This document offers a list of suggestions for your consideration in order to assist you in effectively gathering and cleaning high-quality survey data.
Include a calculated field to calculate individual member UUID, which can be generated using the uuid() function in the calculation field of your loop.
Before uploading to the server, make sure you have verified all relevancies. To check relevancies, you can utilize a Shiny app that can be accessed at this here.
As packages under IMPACT R Ecosystem will be using default value from KOBO template, so using of exact value from KOBO template is highly recommended. This will eventually reduce the script writing time. However you can change the label if you must but please do not change the name column.
It’s recommended to use the OCHA COD name in your KOBO tool’s
name column. You’re free to modify the label as desired, but please
avoid changing the name column. You can download OCHA COD using the
download_hdx_adm() function, which automatically retrieves
the data from HDX. To obtain a name that can be directly copied to your
KOBO tool, use snakecase::to_snake_case(). Here’s an
example:
# devtools::install_github("mhkhan27/illuminate")
# devtools::install_github("dickoa/rhdx")
# install.packages(sf)
library(illuminate)
library(sf)
library(rhdx)
mali_admin3 <- illuminate::download_hdx_adm(country_code = "mli",admin_level = 3) ## Downloading OCHA-COD admin 3 data for Mali
mali_admin3_df <- mali_admin3 |> mutate(
name = snakecase::to_snake_case(ADM3_FR), ## Change ADM3_FR as necessary
`label::fr` = ADM3_FR
) |> as.data.frame()|> select( `label::fr`,name)
The code above should generates a table like following, that can be
copied directly into the KOBO choices tab. While you’re
free to modify the label::fr, please refrain from changing
the name, as it will be used for upcoming functions that
will be available soon.
If you don’t have a population dataset or the quality of the existing data is poor, please review the following source with your GIS officer
Progress tracker: Make sure your progress tracker is considering deletion log and consent (=yes) before showing the total number of completed survey. Additionally you have cleaned the strata name (such as possible wrong entry) before running the progress tracker script.
Check duration from audit files: You should check the duration from audit file. There are couple of functions available with in REACH to do that. Contact HQ/Write to RCoP if you dont have one and/or looking for one.
Check for shortage path: Potential shortage path should be checked. Contact HQ/Write to RCoP if need ready-to-use function.

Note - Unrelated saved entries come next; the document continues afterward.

-- pointwise characterization of the row fold: column j behaves like A's leading-zero count
theorem foldRows_getElem (rows : List (List Int)) (n : Int) (k : Int) (hs : List Int)
    (hlen : ∀ row ∈ rows, hs.length ≤ row.length)
    (j : Nat) (hj : j < hs.length)
    (hs0 : hs[j] = 0)
    (hk : k + rows.length ≤ n) :
    ((PySem.List.enumerate rows k).foldl
        (fun hs (p : Int × List Int) => pvStepRow (n - p.1) hs p.2) hs)[j]'(by
          rw [foldRows_length rows n k hs hlen]; exact hj)
      = (if pvLeadZeros (rows.map (fun row => row.getD j 0)) = rows.length then 0
         else n - (k + (pvLeadZeros (rows.map (fun row => row.getD j 0)) : Int))) := by
  induction rows generalizing k hs with
  | nil => simpa [PySem.List.enumerate_nil, pvLeadZeros] using hs0
  | cons r rs ih =>
    simp only [PySem.List.enumerate_cons, List.foldl_cons]
    simp only [List.length_cons] at hk
    push_cast at hk
    have h1 : hs.length ≤ r.length := hlen r (by simp)
    have hlen' : ∀ row ∈ rs, (pvStepRow (n - k) hs r).length ≤ row.length := by
      rw [stepRow_length _ _ _ h1]; intro row hrow; exact hlen row (by simp [hrow])
    have hjr : j < r.length := by omega
    have hget := stepRow_getElem (n - k) hs r j hj h1
    have hrd : r.getD j 0 = r[j] := by
      rw [List.getD_eq_getElem?_getD, List.getElem?_eq_getElem hjr]; rfl
    by_cases hc : r[j] = 0
    · -- still all zero in this column: recurse with k+1
      have hz : (pvStepRow (n - k) hs r)[j]'(by rw [stepRow_length _ _ _ h1]; exact hj) = 0 := by
        rw [hget]; simp [hc, hs0]
      rw [ih (k+1) (pvStepRow (n - k) hs r) hlen'
            (by rw [stepRow_length _ _ _ h1]; exact hj) hz (by omega)]
      have hlz : pvLeadZeros ((r :: rs).map (fun row => row.getD j 0))
          = 1 + pvLeadZeros (rs.map (fun row => row.getD j 0)) := by
        simp only [List.map_cons, pvLeadZeros, hrd, hc]
        simp
      rw [hlz, List.length_cons]
      split_ifs <;> omega
    · -- first nonzero found at this row: height set to n - k, then untouched
      have hnz : (pvStepRow (n - k) hs r)[j]'(by rw [stepRow_length _ _ _ h1]; exact hj) = n - k := by
        rw [hget]; simp [hc, hs0]
      have hpos : n - k ≠ 0 := by omega
      -- the remaining fold never changes a nonzero entry at j
      have hrest : ∀ (rows' : List (List Int)) (s : Int) (hs' : List Int)
          (hlen' : ∀ row ∈ rows', hs'.length ≤ row.length) (hj' : j < hs'.length),
          hs'[j] ≠ 0 →
          ((PySem.List.enumerate rows' s).foldl
            (fun hs (p : Int × List Int) => pvStepRow (n - p.1) hs p.2) hs')[j]'(by
              rw [foldRows_length rows' n s hs' hlen']; exact hj') = hs'[j] := by
        intro rows'
        induction rows' with
        | nil => intro s hs' _ _ _; simp [PySem.List.enumerate_nil]
        | cons q qs ihq =>
          intro s hs' hlen' hj' hne
          simp only [PySem.List.enumerate_cons, List.foldl_cons]
          have hq : hs'.length ≤ q.length := hlen' q (by simp)
          have hkeep : (pvStepRow (n - s) hs' q)[j]'(by rw [stepRow_length _ _ _ hq]; exact hj') = hs'[j] := by
            rw [stepRow_getElem _ _ _ _ hj' hq]; simp [hne]
          rw [ihq (s+1) _ (by rw [stepRow_length _ _ _ hq]; intro row hrow; exact hlen' row (by simp [hrow]))
                (by rw [stepRow_length _ _ _ hq]; exact hj') (by rw [hkeep]; exact hne), hkeep]
      rw [hrest rs (k+1) _ hlen' (by rw [stepRow_length _ _ _ h1]; exact hj)
            (by rw [hnz]; exact hpos), hnz]
      have hlz : pvLeadZeros ((r :: rs).map (fun row => row.getD j 0)) = 0 := by
        simp only [List.map_cons, pvLeadZeros, hrd]
        rw [if_neg hc]
      rw [hlz, List.length_cons, if_neg (by omega : ¬(0 = rs.length + 1))]
      simp

-- A's port unfolded to sum/pairSum over the heights of the columns
theorem A_closed (board : List (List Int)) :
    bumpinessAndTotalHeight board
      = [((pvZipStar board).map (fun c => (board.length : Int) - (pvLeadZeros c : Int))).sum,
         pairSum ((pvZipStar board).map (fun c => (board.length : Int) - (pvLeadZeros c : Int)))] := by
  unfold bumpinessAndTotalHeight
  rw [foldA_eq (fun c => (board.length : Int) - (pvLeadZeros c : Int)) (pvZipStar board) 0 []]
  simp only [List.nil_append, zero_add]
  rw [foldl_range_sum, sum_pairSum]
  simp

Remove duplicates: Check for and remove any duplicate responses. This can happen if respondents accidentally submit the survey multiple times.
Check outliers: Identify and remove if necessary any extreme values or outliers that may be skewing the data. You should check for both normal and log outliers and it should be checked by strata or by possible livelihood zone.

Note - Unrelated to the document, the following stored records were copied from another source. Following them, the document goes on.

-- pv_equiv track=rewrite | github.com/luizpetry/password-generator-python | app.py | check_char_policy
-- ===== SOURCE A (Python) =====
-- import string
--
-- def check_char_policy(password, uppercase, lowercase, numbers, symbols):
--     """Verifica se a senha está de acordo com as opções selecionadas."""
--     if uppercase and not any(c.isupper() for c in password):
--         return False
--     if lowercase and not any(c.islower() for c in password):
--         return False
--     if not numbers and any(c.isdigit() for c in password):
--         return False
--     if numbers and not any(c.isdigit() for c in password):
--         return False
--     if not symbols and any(c in string.punctuation for c in password):
--         return False
--     if symbols and not any(c in string.punctuation for c in password):
--         return False
--     return True
-- ===== SOURCE B (Python) =====
-- import string
--
-- def check_char_policy(password, uppercase, lowercase, numbers, symbols):
--     """One pass over the password collecting class flags, then one flag-based policy check."""
--     has_upper = has_lower = has_digit = has_symbol = False
--     for c in password:
--         if c.isupper():
--             has_upper = True
--         if c.islower():
--             has_lower = True
--         if c.isdigit():
--             has_digit = True
--         if c in string.punctuation:
--             has_symbol = True
--     if uppercase and not has_upper:
--         return False
--     if lowercase and not has_lower:
--         return False
--     if has_digit != numbers:
--         return False
--     if has_symbol != symbols:
--         return False
--     return True
-- ===== Notes on version B (the rewrite author's own statement) =====
-- stated objective: alternative
-- what changed: Replaces six separate short-circuiting any() scans of the password with a single summarize-then-check pass: one loop accumulates four character-class flags, and the six policy conditions collapse to flag comparisons (digit/symbol requirements become equality tests).
import Mathlib
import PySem

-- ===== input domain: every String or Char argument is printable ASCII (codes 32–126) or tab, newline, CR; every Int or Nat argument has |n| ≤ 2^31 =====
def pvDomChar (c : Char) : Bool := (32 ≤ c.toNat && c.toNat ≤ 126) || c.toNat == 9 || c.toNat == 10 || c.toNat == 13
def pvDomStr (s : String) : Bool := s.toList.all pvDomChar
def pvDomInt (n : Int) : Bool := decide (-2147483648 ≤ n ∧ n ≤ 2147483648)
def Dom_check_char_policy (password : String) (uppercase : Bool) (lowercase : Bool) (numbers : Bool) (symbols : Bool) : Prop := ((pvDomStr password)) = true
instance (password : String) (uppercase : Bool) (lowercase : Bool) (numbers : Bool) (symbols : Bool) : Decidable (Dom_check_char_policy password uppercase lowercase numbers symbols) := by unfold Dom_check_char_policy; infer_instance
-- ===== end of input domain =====

-- B replaces A's six short-circuiting any() scans with a single flag-accumulating pass
-- followed by one flag-based policy check (alternative decomposition, same cost class).


-- string.punctuation (exact: the 32 ASCII punctuation characters)
def pvPunct : List Char := "!\"#$%&'()*+,-./:;<=>?@[\\]^_`{|}~".toList

-- ===== PORT A =====
def check_char_policy (password : String) (uppercase : Bool) (lowercase : Bool) (numbers : Bool) (symbols : Bool) : Bool :=
  if uppercase && !(password.toList.any PySem.Chars.isupper) then false
  else if lowercase && !(password.toList.any PySem.Chars.islower) then false
  else if !numbers && password.toList.any PySem.Chars.isdigit then false
  else if numbers && !(password.toList.any PySem.Chars.isdigit) then false
  else if !symbols && password.toList.any (fun c => pvPunct.contains c) then false
  else if symbols && !(password.toList.any (fun c => pvPunct.contains c)) then false
  else true

-- ===== PORT B =====
-- one pass accumulating (has_upper, has_lower, has_digit, has_symbol)
def pvStep (f : Bool × Bool × Bool × Bool) (c : Char) : Bool × Bool × Bool × Bool :=
  ( (if PySem.Chars.isupper c then true else f.1),
    (if PySem.Chars.islower c then true else f.2.1),
    (if PySem.Chars.isdigit c then true else f.2.2.1),
    (if pvPunct.contains c then true else f.2.2.2) )

def check_char_policy_alt (password : String) (uppercase : Bool) (lowercase : Bool) (numbers : Bool) (symbols : Bool) : Bool :=
  let f := password.toList.foldl pvStep (false, false, false, false)
  if uppercase && !f.1 then false
  else if lowercase && !f.2.1 then false
  else if f.2.2.1 != numbers then false
  else if f.2.2.2 != symbols then false
  else true

-- ===== PRECONDITION & SPEC =====
def Spec_check_char_policy (password : String) (uppercase : Bool) (lowercase : Bool) (numbers : Bool) (symbols : Bool) (out : Bool) : Prop := out = check_char_policy_alt password uppercase lowercase numbers symbols
instance (password : String) (uppercase : Bool) (lowercase : Bool) (numbers : Bool) (symbols : Bool) (out : Bool) : Decidable (Spec_check_char_policy password uppercase lowercase numbers symbols out) := by unfold Spec_check_char_policy; infer_instance

-- ===== CLAIM (what is proved, stated in full; the proofs are below) =====
def Claim_equal_check_char_policy : Prop := ∀ (password : String) (uppercase : Bool) (lowercase : Bool) (numbers : Bool) (symbols : Bool), Dom_check_char_policy password uppercase lowercase numbers symbols → Spec_check_char_policy password uppercase lowercase numbers symbols (check_char_policy password uppercase lowercase numbers symbols)

-- ===== LEMMAS AND PROOFS =====

-- the flag fold computes the four `any` values (each flag is the OR of its start value with an any)
theorem pvStep_foldl (l : List Char) (u v d s : Bool) :
    l.foldl pvStep (u, v, d, s) =
      (u || l.any PySem.Chars.isupper, v || l.any PySem.Chars.islower,
       d || l.any PySem.Chars.isdigit, s || l.any (fun c => pvPunct.contains c)) := by
  induction l generalizing u v d s with
  | nil => simp
  | cons c t ih =>
    simp only [List.foldl_cons, List.any_cons, pvStep, ih]
    cases hc : PySem.Chars.isupper c <;> cases PySem.Chars.islower c <;>
      cases PySem.Chars.isdigit c <;> cases pvPunct.contains c <;> simp

-- ===== VERDICT (by name: the statement is the Claim_ definition above) =====
theorem check_char_policy_spec : Claim_equal_check_char_policy := by
  intro password uppercase lowercase numbers symbols _
  unfold Spec_check_char_policy check_char_policy check_char_policy_alt
  simp only [pvStep_foldl, Bool.false_or]
  cases uppercase <;> cases lowercase <;> cases numbers <;> cases symbols <;>
    cases password.toList.any PySem.Chars.isupper <;>
    cases password.toList.any PySem.Chars.islower <;>
    cases password.toList.any PySem.Chars.isdigit <;>
    cases password.toList.any (fun c => pvPunct.contains c) <;> rfl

Check for consistency/Logical check: Ensure that responses are consistent across related questions. For example, if a respondent reports their age as 15 but reports having 4 childs, this should raise a red flag.
Updating choice multiple qustion: Please make sure you have changed the parent question if you make changes to a choice multiple question in your cleaning. not only the binary columns.
Review and clean open-ended responses: Review and clean any open-ended responses, such as comments or feedback. Remove any inappropriate or offensive language, correct spelling, grammar errors, translation and identify common themes or trends.
Fill out the cleaning log: Do not removed any flagged value from the cleaning log. In case no need is necessary then just write it down the cleaning log otherwise HQ might also flag the issue again and might be asking for explanation and it might increase the validation time.
Document data cleaning process: Document the data cleaning process, including any decisions made and any changes made to the data. Ideally you can should add comments against every issues flagged during the daily data monitoring.